Selection RBM Technology and Demonstration
As our educational goal was to prepare students for a real-world situation, we leveraged the Cyntegrity RBM technology, and its cloud-based RACT -@RACT, which offers a set of customizable components for educational purposes. The main driver for my decision to use Cyntegrity was that the system guided students through the RACT exercise in a simple way, without unnecessary complexities that typically come with other technologies. Specifically, the risk methodology upgrades TransCelerate RACT by essentially requiring risk-managers to document risks, which includes the “event, cause, and impact” approach (Figure 2).
Figure 2: Example of Cyntegrity Risk Statement
Moreover, the Cyntegrity platform was flexible to enable the administrator to turn sections of the RACT on/off, so the educational experience was customized for students, allowing them to focus on sections relevant to the lesson.

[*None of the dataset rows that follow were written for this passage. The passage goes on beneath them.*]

-- pv_equiv track=rewrite | github.com/aroneh19/Forritun | Próf/Lokapróf/Javelin_throw/javelin_throw.py | update_results
-- ===== SOURCE A (Python) =====
-- def update_results(results: list[str]):
--     standings = {} # Empty dictionary
--
--     for player in results:
--         if player[0] not in standings: # Checks if the player is in the dictionary, if not adds them to the dictionary
--             standings[player[0]] = {"first_name": "", "last_name": "", "score": ""}
--             standings[player[0]]["first_name"] = player[0]
--             standings[player[0]]["last_name"] = player[1]
--             standings[player[0]]["score"] = player[2]
--         else: # If there is a player in the dictionary, then add the score
--             standings[player[0]]["score"] += f" {player[2]}"
--     return standings
-- ===== SOURCE B (Python) =====
-- def update_results(results: list[str]):
--     # Two-pass: group rows by their first character, then render each group once.
--     groups = {}
--     for player in results:
--         groups.setdefault(player[0], []).append(player)
--     standings = {}
--     for key, rows in groups.items():
--         first = rows[0]
--         score = first[2]
--         for p in rows[1:]:
--             score = f"{score} {p[2]}"
--         standings[key] = {"first_name": first[0], "last_name": first[1], "score": score}
--     return standings
-- ===== Notes on version B (the rewrite author's own statement) =====
-- stated objective: alternative
-- what changed: A builds the standings in one pass, conditionally inserting a fresh record or appending to an existing score; B first groups the rows by their first character with setdefault and then renders each group once (first row gives the names and seed score, the rest are folded into the score).
import Mathlib
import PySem

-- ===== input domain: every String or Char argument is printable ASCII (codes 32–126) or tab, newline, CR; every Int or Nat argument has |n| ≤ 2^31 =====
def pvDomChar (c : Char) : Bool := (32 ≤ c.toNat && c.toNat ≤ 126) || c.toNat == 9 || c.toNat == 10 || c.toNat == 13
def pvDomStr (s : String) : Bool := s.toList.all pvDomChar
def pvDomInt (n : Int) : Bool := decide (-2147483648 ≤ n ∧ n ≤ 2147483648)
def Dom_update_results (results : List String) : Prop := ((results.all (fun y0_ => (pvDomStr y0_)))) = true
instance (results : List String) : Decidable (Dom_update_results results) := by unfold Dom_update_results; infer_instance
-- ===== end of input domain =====

-- B replaces A's one-pass conditional dict update by a two-pass decomposition (group rows by key, then render
-- each group once); objective: alternative decomposition, same cost.

-- s[i] as a 1-character string (Python indexing; out of range = IndexError, excluded by Pre_)
def pvCh (s : String) (i : Int) : String :=
  match PySem.Str.pyGet? s i with
  | some c => String.ofList [c]
  | none => ""

-- ===== PORT A =====
-- one loop step of A's 'for player in results'
def pvStepA (d : PySem.Dict String (PySem.Dict String String)) (player : String) :
    PySem.Dict String (PySem.Dict String String) :=
  let k := pvCh player 0
  if d.contains k then
    -- standings[player[0]]["score"] += f" {player[2]}"
    d.modify k PySem.Dict.empty
      (fun inner => inner.insert "score" (inner.getD "score" "" ++ " " ++ pvCh player 2))
  else
    let d1 := d.insert k (PySem.Dict.mk [("first_name", ""), ("last_name", ""), ("score", "")])
    let d2 := d1.modify k PySem.Dict.empty (fun inner => inner.insert "first_name" (pvCh player 0))
    let d3 := d2.modify k PySem.Dict.empty (fun inner => inner.insert "last_name" (pvCh player 1))
    d3.modify k PySem.Dict.empty (fun inner => inner.insert "score" (pvCh player 2))

def update_results (results : List String) : List (String × List (String × String)) :=
  ((results.foldl pvStepA PySem.Dict.empty).items.map (fun p => (p.1, p.2.items)))

-- ===== PORT B =====
-- groups.setdefault(player[0], []).append(player): in-place append if the key exists, else append a new entry
def pvStepB (g : PySem.Dict String (List String)) (player : String) : PySem.Dict String (List String) :=
  g.modify (pvCh player 0) [] (fun rows => rows ++ [player])

-- score = first[2] then 'score = f"{score} {p[2]}"' over rows[1:]
def pvScore (first : String) (rest : List String) : String :=
  rest.foldl (fun sc p => sc ++ " " ++ pvCh p 2) (pvCh first 2)

-- the record built for one group (first = rows[0], rest = rows[1:]; groups are never empty)
def pvRecord (rows : List String) : PySem.Dict String String :=
  match rows with
  | [] => PySem.Dict.empty
  | first :: rest =>
      PySem.Dict.mk [("first_name", pvCh first 0), ("last_name", pvCh first 1),
                     ("score", pvScore first rest)]

def update_results_alt (results : List String) : List (String × List (String × String)) :=
  let groups := results.foldl pvStepB PySem.Dict.empty
  let standings := groups.items.foldl (fun st kr => st.insert kr.1 (pvRecord kr.2)) PySem.Dict.empty
  standings.items.map (fun p => (p.1, p.2.items))

-- ===== PRECONDITION & SPEC =====
-- Pre_ excludes exactly the inputs where Python A raises IndexError: any string shorter than 3 characters
-- (A reads player[0], player[1] and player[2]).
def Pre_update_results (results : List String) : Prop := ∀ s ∈ results, 3 ≤ s.toList.length
instance (results : List String) : Decidable (Pre_update_results results) := by
  unfold Pre_update_results; infer_instance
def pvWitness_update_results : List String := ["abc", "axy", "bcd"]

def Spec_update_results (results : List String) (out : List (String × List (String × String))) : Prop := out = update_results_alt results
instance (results : List String) (out : List (String × List (String × String))) : Decidable (Spec_update_results results out) := by unfold Spec_update_results; infer_instance

-- ===== CLAIM (what is proved, stated in full; the proofs are below) =====
def Claim_equal_update_results : Prop := ∀ (results : List String), Dom_update_results results → Pre_update_results results → Spec_update_results results (update_results results)

-- ===== LEMMAS AND PROOFS =====

-- rendering a whole group dict: what B's second pass produces
def pvRender (g : PySem.Dict String (List String)) : PySem.Dict String (PySem.Dict String String) :=
  PySem.Dict.mk (g.items.map (fun kr => (kr.1, pvRecord kr.2)))

theorem pvRender_fold (g : PySem.Dict String (List String)) (hnd : g.keys.Nodup) :
    g.items.foldl (fun st kr => st.insert kr.1 (pvRecord kr.2)) PySem.Dict.empty = pvRender g := by
  apply PySem.Dict.ext
  rw [PySem.Dict.items_foldl_insert_fresh g.items (fun kr => kr.1) (fun kr => pvRecord kr.2)
    PySem.Dict.empty (fun a _ => PySem.Dict.contains_empty a.1) hnd]
  rfl

theorem pvContains_render (g : PySem.Dict String (List String)) (k : String) :
    (pvRender g).contains k = g.contains k := by
  simp only [pvRender, PySem.Dict.contains, List.any_map]
  rfl

theorem pvGet?_render (g : PySem.Dict String (List String)) (k : String) :
    (pvRender g).get? k = (g.get? k).map pvRecord := by
  simp only [pvRender, PySem.Dict.get?, List.find?_map, Option.map_map]
  have h : ((fun (p : String × PySem.Dict String String) => p.1 == k) ∘
      fun kr : String × List String => (kr.1, pvRecord kr.2)) = (fun p => p.1 == k) := rfl
  rw [h]
  rfl

theorem pvNotMem_keys (g : PySem.Dict String (List String)) (k : String)
    (h : g.contains k = false) : k ∉ g.keys := by
  have hk := PySem.Dict.contains_eq_decide_mem_keys g k
  rw [h] at hk
  simpa using hk.symm

theorem pvRender_insert_contains (g : PySem.Dict String (List String)) (k : String)
    (v : List String) (hc : g.contains k = true) :
    (pvRender g).insert k (pvRecord v) = pvRender (g.insert k v) := by
  apply PySem.Dict.ext
  have hR : ∀ (h : PySem.Dict String (List String)),
      (pvRender h).items = h.items.map (fun kr => (kr.1, pvRecord kr.2)) := fun _ => rfl
  rw [PySem.Dict.items_insert_of_contains _ _ (by rw [pvContains_render]; exact hc),
      hR, hR, PySem.Dict.items_insert_of_contains _ _ hc, List.map_map, List.map_map]
  apply List.map_congr_left
  intro q _
  by_cases hq : (q.1 == k) = true
  · simp [Function.comp, hq]
  · simp [Function.comp, hq]

theorem pvRender_insert_fresh (g : PySem.Dict String (List String)) (k : String)
    (v : List String) (hc : g.contains k = false) :
    (pvRender g).insert k (pvRecord v) = pvRender (g.insert k v) := by
  apply PySem.Dict.ext
  have hR : ∀ (h : PySem.Dict String (List String)),
      (pvRender h).items = h.items.map (fun kr => (kr.1, pvRecord kr.2)) := fun _ => rfl
  rw [PySem.Dict.items_insert_of_not_contains _ _ (by rw [pvContains_render]; exact hc),
      hR, hR, PySem.Dict.items_insert_of_not_contains _ _ hc]
  simp

theorem pvRecord_append (rows : List String) (p : String) (h : rows ≠ []) :
    pvRecord (rows ++ [p]) =
      (pvRecord rows).insert "score" ((pvRecord rows).getD "score" "" ++ " " ++ pvCh p 2) := by
  match rows with
  | first :: rest =>
    simp [pvRecord, pvScore, PySem.Dict.insert, PySem.Dict.getD, PySem.Dict.get?,
      PySem.Dict.contains, List.foldl_append]

theorem pvModify_insert_fresh (d : PySem.Dict String (PySem.Dict String String)) (k : String)
    (v : PySem.Dict String String) (f : PySem.Dict String String → PySem.Dict String String) :
    (d.insert k v).modify k PySem.Dict.empty f = d.insert k (f v) := by
  rw [PySem.Dict.modify, PySem.Dict.getD_insert_self, PySem.Dict.insert_insert_self]

theorem pvStep_eq (g : PySem.Dict String (List String)) (p : String)
    (hnd : g.keys.Nodup) (hne : ∀ kv ∈ g.items, kv.2 ≠ []) :
    pvStepA (pvRender g) p = pvRender (pvStepB g p) := by
  by_cases hc : g.contains (pvCh p 0) = true
  · -- key already present: A appends to the score, B appends the row to the group
    obtain ⟨rows, hrows⟩ : ∃ rows, g.get? (pvCh p 0) = some rows := by
      cases h : g.get? (pvCh p 0) with
      | none => rw [PySem.Dict.get?_eq_none_iff_contains] at h; rw [hc] at h; cases h
      | some rows => exact ⟨rows, rfl⟩
    have hrne : rows ≠ [] := hne _ (PySem.Dict.mem_items_of_get?_eq_some g hrows)
    simp only [pvStepA, pvStepB, pvContains_render, hc, if_true]
    rw [PySem.Dict.modify, PySem.Dict.modify]
    have hgd : (pvRender g).getD (pvCh p 0) PySem.Dict.empty = pvRecord rows := by
      rw [PySem.Dict.getD, pvGet?_render, hrows]; rfl
    have hgd' : g.getD (pvCh p 0) [] = rows := by rw [PySem.Dict.getD, hrows]; rfl
    rw [hgd, hgd', ← pvRecord_append rows p hrne]
    exact pvRender_insert_contains g _ (rows ++ [p]) hc
  · -- fresh key: both sides append a new entry
    rw [Bool.not_eq_true] at hc
    simp only [pvStepA, pvStepB, pvContains_render, hc, if_false, Bool.false_eq_true]
    rw [pvModify_insert_fresh, pvModify_insert_fresh, pvModify_insert_fresh, PySem.Dict.modify]
    have hnone : g.get? (pvCh p 0) = none := (PySem.Dict.get?_eq_none_iff_contains g _).mpr hc
    rw [PySem.Dict.getD, hnone]
    show (pvRender g).insert (pvCh p 0) (pvRecord ([] ++ [p])) =
      pvRender (g.insert (pvCh p 0) ([] ++ [p]))
    exact pvRender_insert_fresh g _ ([] ++ [p]) hc

theorem pvStepB_nodup (g : PySem.Dict String (List String)) (p : String) (hnd : g.keys.Nodup) :
    (pvStepB g p).keys.Nodup := by
  unfold pvStepB
  rw [PySem.Dict.keys_modify]
  by_cases hc : g.contains (pvCh p 0) = true
  · rw [PySem.Dict.keys_insert_of_contains _ _ hc]; exact hnd
  · rw [Bool.not_eq_true] at hc
    rw [PySem.Dict.keys_insert_of_not_contains _ _ hc]
    simp only [List.nodup_append, List.nodup_singleton, true_and]
    refine ⟨hnd, ?_⟩
    intro a ha b hb
    rw [List.mem_singleton] at hb
    intro hab
    exact pvNotMem_keys g _ hc ((hb ▸ hab) ▸ ha)

theorem pvStepB_ne_nil (g : PySem.Dict String (List String)) (p : String)
    (hne : ∀ kv ∈ g.items, kv.2 ≠ []) : ∀ kv ∈ (pvStepB g p).items, kv.2 ≠ [] := by
  unfold pvStepB
  rw [PySem.Dict.modify]
  by_cases hc : g.contains (pvCh p 0) = true
  · rw [PySem.Dict.items_insert_of_contains _ _ hc]
    intro kv hkv
    obtain ⟨q, hq, heq⟩ := List.mem_map.mp hkv
    by_cases hqk : (q.1 == pvCh p 0) = true
    · rw [if_pos hqk] at heq; simp [← heq]
    · rw [if_neg hqk] at heq; exact heq ▸ hne q hq
  · rw [Bool.not_eq_true] at hc
    rw [PySem.Dict.items_insert_of_not_contains _ _ hc]
    intro kv hkv
    rcases List.mem_append.mp hkv with h | h
    · exact hne kv h
    · simp only [List.mem_singleton] at h; simp [h]

theorem pvMain (l : List String) (g : PySem.Dict String (List String))
    (hnd : g.keys.Nodup) (hne : ∀ kv ∈ g.items, kv.2 ≠ []) :
    l.foldl pvStepA (pvRender g) = pvRender (l.foldl pvStepB g) := by
  induction l generalizing g with
  | nil => rfl
  | cons p l ih =>
      simp only [List.foldl_cons, pvStep_eq g p hnd hne]
      exact ih _ (pvStepB_nodup g p hnd) (pvStepB_ne_nil g p hne)

theorem pvGroups_nodup (l : List String) :
    (l.foldl pvStepB PySem.Dict.empty).keys.Nodup := by
  unfold pvStepB
  exact PySem.Dict.nodup_keys_foldl_modify_key l (fun p => pvCh p 0) []
    (fun _ p rows => rows ++ [p]) PySem.Dict.empty PySem.Dict.nodup_keys_empty

-- ===== VERDICT (by name: the statement is the Claim_ definition above) =====
theorem update_results_spec : Claim_equal_update_results := by
  intro results _ _
  unfold Spec_update_results update_results update_results_alt
  show List.map (fun p => (p.1, p.2.items)) (results.foldl pvStepA PySem.Dict.empty).items =
    List.map (fun p => (p.1, p.2.items))
      ((results.foldl pvStepB PySem.Dict.empty).items.foldl
        (fun st kr => st.insert kr.1 (pvRecord kr.2)) PySem.Dict.empty).items
  rw [pvRender_fold _ (pvGroups_nodup results)]
  have h0 : (PySem.Dict.empty : PySem.Dict String (PySem.Dict String String)) =
      pvRender PySem.Dict.empty := rfl
  rw [h0, pvMain results PySem.Dict.empty PySem.Dict.nodup_keys_empty (fun _ h => nomatch h)]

Select Exercise Protocols and Specify Sections
The Cyntegrity platform offers students protocols from succeeded and failed studies provided by Project DataSphere for educational purposes, which exposes students to real-world protocols. While those protocols added application experience to the lesson, many of the protocols were more than 100 pages in length, and to perform a RACT exercise containing all 13 TransCelerate RACT sections was not feasible; not all students had relevant experience in all RACT sections. The selective approach enforced the productive and collaborative effort between the multifunctional groups of students.
The purpose of the exercise was to expose students to real-world risk management applications and to enable them to understand how to categorize and manage risk. Correspondingly, the pre-selected protocol sections provided students with sufficient exposure, and equipped them with required skill sets to efficiently and holistically perform RACT in their functions.
Draft a Quality Risk Management Plan
With a thorough understanding of risk management concepts, the facilitation of risk identification via RBM technology, and guidance on writing quality risk management plans, students (in a team setting) were required to compare their RACT results from Cyntegrity, and draft their own quality risk management plans.
Results and Takeaways
On review of the students’ quality risk management plans; they far exceeded expectations, especially knowing that most students had minimal prior exposure to risk management. Firstly, there were not many questions on the RBM technology received, because the technology was self-intuitive and user-friendly, and it efficiently facilitated RBM-specific processes. Secondly, due to the multi-functional approach in team settings, students were able to identify risks that I had not thought of, and created their own customized key risk and performance indicators, proving the axiom that the involvement of many stakeholders improves the objectivity of RACTs. Moreover, the students went beyond by proposing impressive risk mitigation techniques. If these procedures and strategies were implemented to those failed studies in the past, perhaps some of those studies might have succeeded, or go/no go decisions were made earlier.
The main lesson learned from this experience was that biopharmaceutical professionals who have minimal experience in risk management, if educated sufficiently and empowered with the right process-driven technology, can contribute significant value to a risk identification and risk assessment exercise. They can be superior to other teams, who do not apply technology and process. With the described educational approach, biopharmaceutical professionals can better translate their experience and expertise into an actionable risk management plan and empower study teams to execute quality risk management correctly, and greatly reduce the probability of a study’s failure.